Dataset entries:
■ ■ ■ ■ ■ ■ ■
-- pv_equiv track=rewrite | github.com/wlinsk-gcy/StewardFlow | sandbox/api/app.py | _normalize_permission_list
-- ===== SOURCE A (Python) =====
-- DEFAULT_AUTO_GRANT_PERMISSIONS = [
--     "geolocation",
--     "notifications",
--     "camera",
--     "microphone",
--     "clipboard-read",
--     "clipboard-write",
-- ]
--
-- SUPPORTED_BROWSER_PERMISSIONS = {
--     "geolocation",
--     "midi",
--     "midi-sysex",
--     "notifications",
--     "camera",
--     "microphone",
--     "background-sync",
--     "ambient-light-sensor",
--     "accelerometer",
--     "gyroscope",
--     "magnetometer",
--     "accessibility-events",
--     "clipboard-read",
--     "clipboard-write",
--     "payment-handler",
--     "persistent-storage",
--     "idle-detection",
-- }
--
-- def _normalize_permission_list(raw: str | None) -> list[str]:
--     source = raw if raw is not None else ",".join(DEFAULT_AUTO_GRANT_PERMISSIONS)
--     normalized: list[str] = []
--     seen: set[str] = set()
--     for item in str(source).split(","):
--         value = item.strip().lower()
--         if not value or value in seen:
--             continue
--         if value not in SUPPORTED_BROWSER_PERMISSIONS:
--             continue
--         seen.add(value)
--         normalized.append(value)
--     if normalized:
--         return normalized
--     return list(DEFAULT_AUTO_GRANT_PERMISSIONS)
-- ===== SOURCE B (Python) =====
-- DEFAULT_AUTO_GRANT_PERMISSIONS = [
--     "geolocation",
--     "notifications",
--     "camera",
--     "microphone",
--     "clipboard-read",
--     "clipboard-write",
-- ]
--
-- SUPPORTED_BROWSER_PERMISSIONS = {
--     "geolocation",
--     "midi",
--     "midi-sysex",
--     "notifications",
--     "camera",
--     "microphone",
--     "background-sync",
--     "ambient-light-sensor",
--     "accelerometer",
--     "gyroscope",
--     "magnetometer",
--     "accessibility-events",
--     "clipboard-read",
--     "clipboard-write",
--     "payment-handler",
--     "persistent-storage",
--     "idle-detection",
-- }
--
--
-- def _dedup_first(tokens):
--     # Recursive dedup: keep the head, delete every later copy of it, recurse.
--     if not tokens:
--         return []
--     head = tokens[0]
--     return [head] + _dedup_first([t for t in tokens[1:] if t != head])
--
--
-- def _normalize_permission_list(raw):
--     source = raw if raw is not None else ",".join(DEFAULT_AUTO_GRANT_PERMISSIONS)
--     # "" is never a supported permission, so membership alone filters empties too.
--     tokens = [item.strip().lower() for item in str(source).split(",")]
--     normalized = _dedup_first([v for v in tokens if v in SUPPORTED_BROWSER_PERMISSIONS])
--     return normalized if normalized else list(DEFAULT_AUTO_GRANT_PERMISSIONS)
-- ===== Notes on version B (the rewrite author's own statement) =====
-- stated objective: alternative
-- what changed: Replaces the single forward pass with a seen-set by staged passes (map, then filter by the support set with no emptiness test) plus a recursive dedup that keeps each head and deletes its later copies from the tail, maintaining no auxiliary seen state.
import Mathlib
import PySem

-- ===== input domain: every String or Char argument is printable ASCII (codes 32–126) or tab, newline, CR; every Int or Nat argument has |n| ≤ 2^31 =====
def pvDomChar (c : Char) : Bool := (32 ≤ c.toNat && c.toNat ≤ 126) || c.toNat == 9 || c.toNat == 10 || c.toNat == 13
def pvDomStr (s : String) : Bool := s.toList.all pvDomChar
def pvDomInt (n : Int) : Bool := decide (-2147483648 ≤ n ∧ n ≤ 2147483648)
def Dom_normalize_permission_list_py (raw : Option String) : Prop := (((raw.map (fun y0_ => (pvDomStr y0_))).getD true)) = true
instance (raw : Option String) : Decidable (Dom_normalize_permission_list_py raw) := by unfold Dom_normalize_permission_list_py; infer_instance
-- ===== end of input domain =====

-- B replaces A's single forward pass with a seen-set by staged map/filter passes plus
-- a recursive dedup that keeps each head and deletes its later copies (alternative; same result).


-- ===== PORT A =====
-- A walks the comma-split tokens once, maintaining a `seen` set and an output list,
-- skipping empties, duplicates and unsupported names with `continue`-style branches.
def pvDefaults : List String :=
  ["geolocation", "notifications", "camera", "microphone", "clipboard-read", "clipboard-write"]

def pvSupported : PySem.Set String :=
  PySem.Set.ofList ["geolocation", "midi", "midi-sysex", "notifications", "camera",
    "microphone", "background-sync", "ambient-light-sensor", "accelerometer", "gyroscope",
    "magnetometer", "accessibility-events", "clipboard-read", "clipboard-write",
    "payment-handler", "persistent-storage", "idle-detection"]

-- str.split(",") with the nonempty literal separator: split? is always `some`, getD [] is never taken.
def pvSplitComma (s : String) : List String := (PySem.Str.split? s ",").getD []

def normalize_permission_list_py (raw : Option String) : List String :=
  let source := match raw with
    | some s => s
    | none => PySem.Str.join "," pvDefaults
  let st := (pvSplitComma source).foldl
    (fun (st : List String × PySem.Set String) item =>
      let value := PySem.Str.lower (PySem.Str.strip item)
      if value = "" ∨ value ∈ st.2 then st
      else if value ∉ pvSupported then st
      else (st.1 ++ [value], PySem.Set.add st.2 value))
    ([], PySem.Set.empty)
  if st.1 ≠ [] then st.1 else pvDefaults

-- ===== PORT B =====
-- B's recursive dedup: keep the head, delete every later copy of it, recurse on the rest.
def pvDedupFirst : List String → List String
  | [] => []
  | h :: t => h :: pvDedupFirst (t.filter (fun x => x ≠ h))
termination_by xs => xs.length
decreasing_by
  simp only [List.length_unattach, List.length_cons]
  exact Nat.lt_succ_of_le (le_trans (List.length_filter_le _ _) (by simp))

def normalize_permission_list_py_alt (raw : Option String) : List String :=
  let source := match raw with
    | some s => s
    | none => PySem.Str.join "," pvDefaults
  -- "" is never a supported permission, so membership alone filters empties too.
  let tokens := (pvSplitComma source).map (fun item => PySem.Str.lower (PySem.Str.strip item))
  let normalized := pvDedupFirst (tokens.filter (fun v => v ∈ pvSupported))
  if normalized ≠ [] then normalized else pvDefaults

-- ===== PRECONDITION & SPEC =====
def Spec_normalize_permission_list_py (raw : Option String) (out : List String) : Prop := out = normalize_permission_list_py_alt raw
instance (raw : Option String) (out : List String) : Decidable (Spec_normalize_permission_list_py raw out) := by unfold Spec_normalize_permission_list_py; infer_instance

-- ===== CLAIM (what is proved, stated in full; the proofs are below) =====
def Claim_equal_normalize_permission_list_py : Prop := ∀ (raw : Option String), Dom_normalize_permission_list_py raw → Spec_normalize_permission_list_py raw (normalize_permission_list_py raw)

-- ===== LEMMAS AND PROOFS =====

-- A's loop over any token list, started on a duplicate-free diagonal state (seen = output),
-- produces exactly the Set.add-fold of the filtered mapped tokens (first occurrences kept).
theorem pv_loop (f : String → String) (S : PySem.Set String) (ts : List String)
    (acc : List String) (hnd : acc.Nodup) :
    (ts.foldl
      (fun (st : List String × PySem.Set String) item =>
        let value := f item
        if value = "" ∨ value ∈ st.2 then st
        else if value ∉ S then st
        else (st.1 ++ [value], PySem.Set.add st.2 value))
      (acc, acc)).1
    = ((ts.map f).filter (fun v => v ≠ "" ∧ v ∈ S)).foldl PySem.Set.add acc := by
  induction ts generalizing acc with
  | nil => simp
  | cons t ts ih =>
    simp only [List.foldl_cons, List.map_cons, List.filter_cons]
    by_cases hE : f t = ""
    · simpa [hE] using ih acc hnd
    · by_cases hS : f t ∈ S
      · by_cases hM : f t ∈ acc
        · have hadd : PySem.Set.add acc (f t) = acc := by
            simp [PySem.Set.add, PySem.Set.contains, hM]
          simpa [hadd, hE, hS, hM] using ih acc hnd
        · have hadd : PySem.Set.add acc (f t) = acc ++ [f t] := by
            simp [PySem.Set.add, PySem.Set.contains, hM]
          have hnd' : (acc ++ [f t]).Nodup := by
            exact hnd.append (List.nodup_singleton _) (by simpa [List.disjoint_singleton] using hM)
          simpa [hadd, hE, hS, hM] using ih (acc ++ [f t]) hnd'
      · simpa [hE, hS] using ih acc hnd

-- Folding Set.add may drop elements already absorbed by a smaller seen list without change.
theorem pv_fold_filter_sub (t : List String) :
    ∀ (s s' : List String), s ⊆ s' →
    t.foldl PySem.Set.add s' = (t.filter (fun x => x ∉ s)).foldl PySem.Set.add s' := by
  induction t with
  | nil => intro s s' _; simp
  | cons x t ih =>
    intro s s' hsub
    by_cases hx : x ∈ s
    · have hx' : x ∈ s' := hsub hx
      have : PySem.Set.add s' x = s' := by simp [PySem.Set.add, PySem.Set.contains, hx']
      simpa [List.filter_cons, hx, this] using ih s s' hsub
    · have hsub' : s ⊆ PySem.Set.add s' x := by
        intro y hy
        by_cases h : y ∈ s'
        · simp [PySem.Set.add, PySem.Set.contains]; split <;> simp [h]
        · exact absurd (hsub hy) h
      simpa [List.filter_cons, hx] using ih s (PySem.Set.add s' x) hsub'

-- A head already in front of the accumulator and absent from the tail commutes out of the fold.
theorem pv_fold_cons (u : List String) :
    ∀ (s : List String) (x : String), x ∉ u →
    u.foldl PySem.Set.add (x :: s) = x :: u.foldl PySem.Set.add s := by
  induction u with
  | nil => intro s x _; simp
  | cons y u ih =>
    intro s x hx
    have hyx : y ≠ x := by intro h; exact hx (by simp [h])
    have hstep : PySem.Set.add (x :: s) y = x :: PySem.Set.add s y := by
      simp [PySem.Set.add, PySem.Set.contains, hyx]
      split <;> simp
    have hx' : x ∉ u := fun h => hx (List.mem_cons_of_mem _ h)
    simp [List.foldl_cons, hstep, ih (PySem.Set.add s y) x hx']

-- Set.ofList satisfies B's recursive dedup equation.
theorem pv_ofList_cons (h : String) (t : List String) :
    PySem.Set.ofList (h :: t) = h :: PySem.Set.ofList (t.filter (fun x => x ≠ h)) := by
  have h1 : PySem.Set.ofList (h :: t) = t.foldl PySem.Set.add [h] := by
    simp [PySem.Set.ofList_eq_foldl, PySem.Set.add, PySem.Set.contains]
  have h2 : t.foldl PySem.Set.add [h]
      = (t.filter (fun x => x ∉ ([h] : List String))).foldl PySem.Set.add [h] :=
    pv_fold_filter_sub t [h] [h] (List.Subset.refl _)
  have h3 : t.filter (fun x => x ∉ ([h] : List String)) = t.filter (fun x => x ≠ h) := by
    apply List.filter_congr; intro x _; simp
  have h4 : (t.filter (fun x => x ≠ h)).foldl PySem.Set.add [h]
      = h :: (t.filter (fun x => x ≠ h)).foldl PySem.Set.add [] := by
    exact pv_fold_cons _ _ _ (by simp)
  rw [h1, h2, h3, h4, ← PySem.Set.ofList_eq_foldl]

-- B's recursive dedup equals dict.fromkeys-style first-occurrence dedup.
theorem pv_dedupFirst_len (n : Nat) : ∀ (xs : List String), xs.length ≤ n →
    pvDedupFirst xs = PySem.List.dedup xs := by
  induction n with
  | zero =>
    intro xs hx
    have : xs = [] := List.eq_nil_of_length_eq_zero (Nat.le_zero.mp hx)
    subst this; simp [pvDedupFirst]
  | succ n ih =>
    intro xs hx
    match xs with
    | [] => simp [pvDedupFirst]
    | h :: t =>
      have hlen : (t.filter (fun x => x ≠ h)).length ≤ n :=
        le_trans (List.length_filter_le _ _) (Nat.lt_succ_iff.mp hx)
      rw [pvDedupFirst, ih _ hlen, PySem.List.dedup_eq_ofList, PySem.List.dedup_eq_ofList,
        pv_ofList_cons]

theorem pv_dedupFirst_eq (xs : List String) : pvDedupFirst xs = PySem.List.dedup xs :=
  pv_dedupFirst_len xs.length xs (le_refl _)

-- A's loop from the empty initial state computes the dedup of the filtered tokens.
theorem pv_loop0 (ts : List String) :
    (ts.foldl
      (fun (st : List String × PySem.Set String) item =>
        let value := PySem.Str.lower (PySem.Str.strip item)
        if value = "" ∨ value ∈ st.2 then st
        else if value ∉ pvSupported then st
        else (st.1 ++ [value], PySem.Set.add st.2 value))
      ([], PySem.Set.empty)).1
    = PySem.List.dedup ((ts.map (fun item => PySem.Str.lower (PySem.Str.strip item))).filter
        (fun v => v ≠ "" ∧ v ∈ pvSupported)) := by
  rw [PySem.List.dedup_eq_ofList, PySem.Set.ofList_eq_foldl]
  exact pv_loop (fun item => PySem.Str.lower (PySem.Str.strip item)) pvSupported ts [] List.nodup_nil

-- A's emptiness test is subsumed by support membership: "" is not a supported permission.
theorem pv_filter_eq (ts : List String) :
    ts.filter (fun v => v ≠ "" ∧ v ∈ pvSupported) = ts.filter (fun v => v ∈ pvSupported) := by
  apply List.filter_congr
  intro v _
  by_cases hv : v = ""
  · subst hv; decide
  · simp [hv]

-- ===== VERDICT (by name: the statement is the Claim_ definition above) =====
theorem normalize_permission_list_py_spec : Claim_equal_normalize_permission_list_py := by
  intro raw _
  show normalize_permission_list_py raw = normalize_permission_list_py_alt raw
  simp only [normalize_permission_list_py, normalize_permission_list_py_alt,
    pv_loop0, pv_filter_eq, pv_dedupFirst_eq]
■ ■ ■ ■ ■ ■ ■
*What is needed:* Throughout the data above, count the lines in which the word "output" occurs; supply the number alone.

*Answer to this task:* 2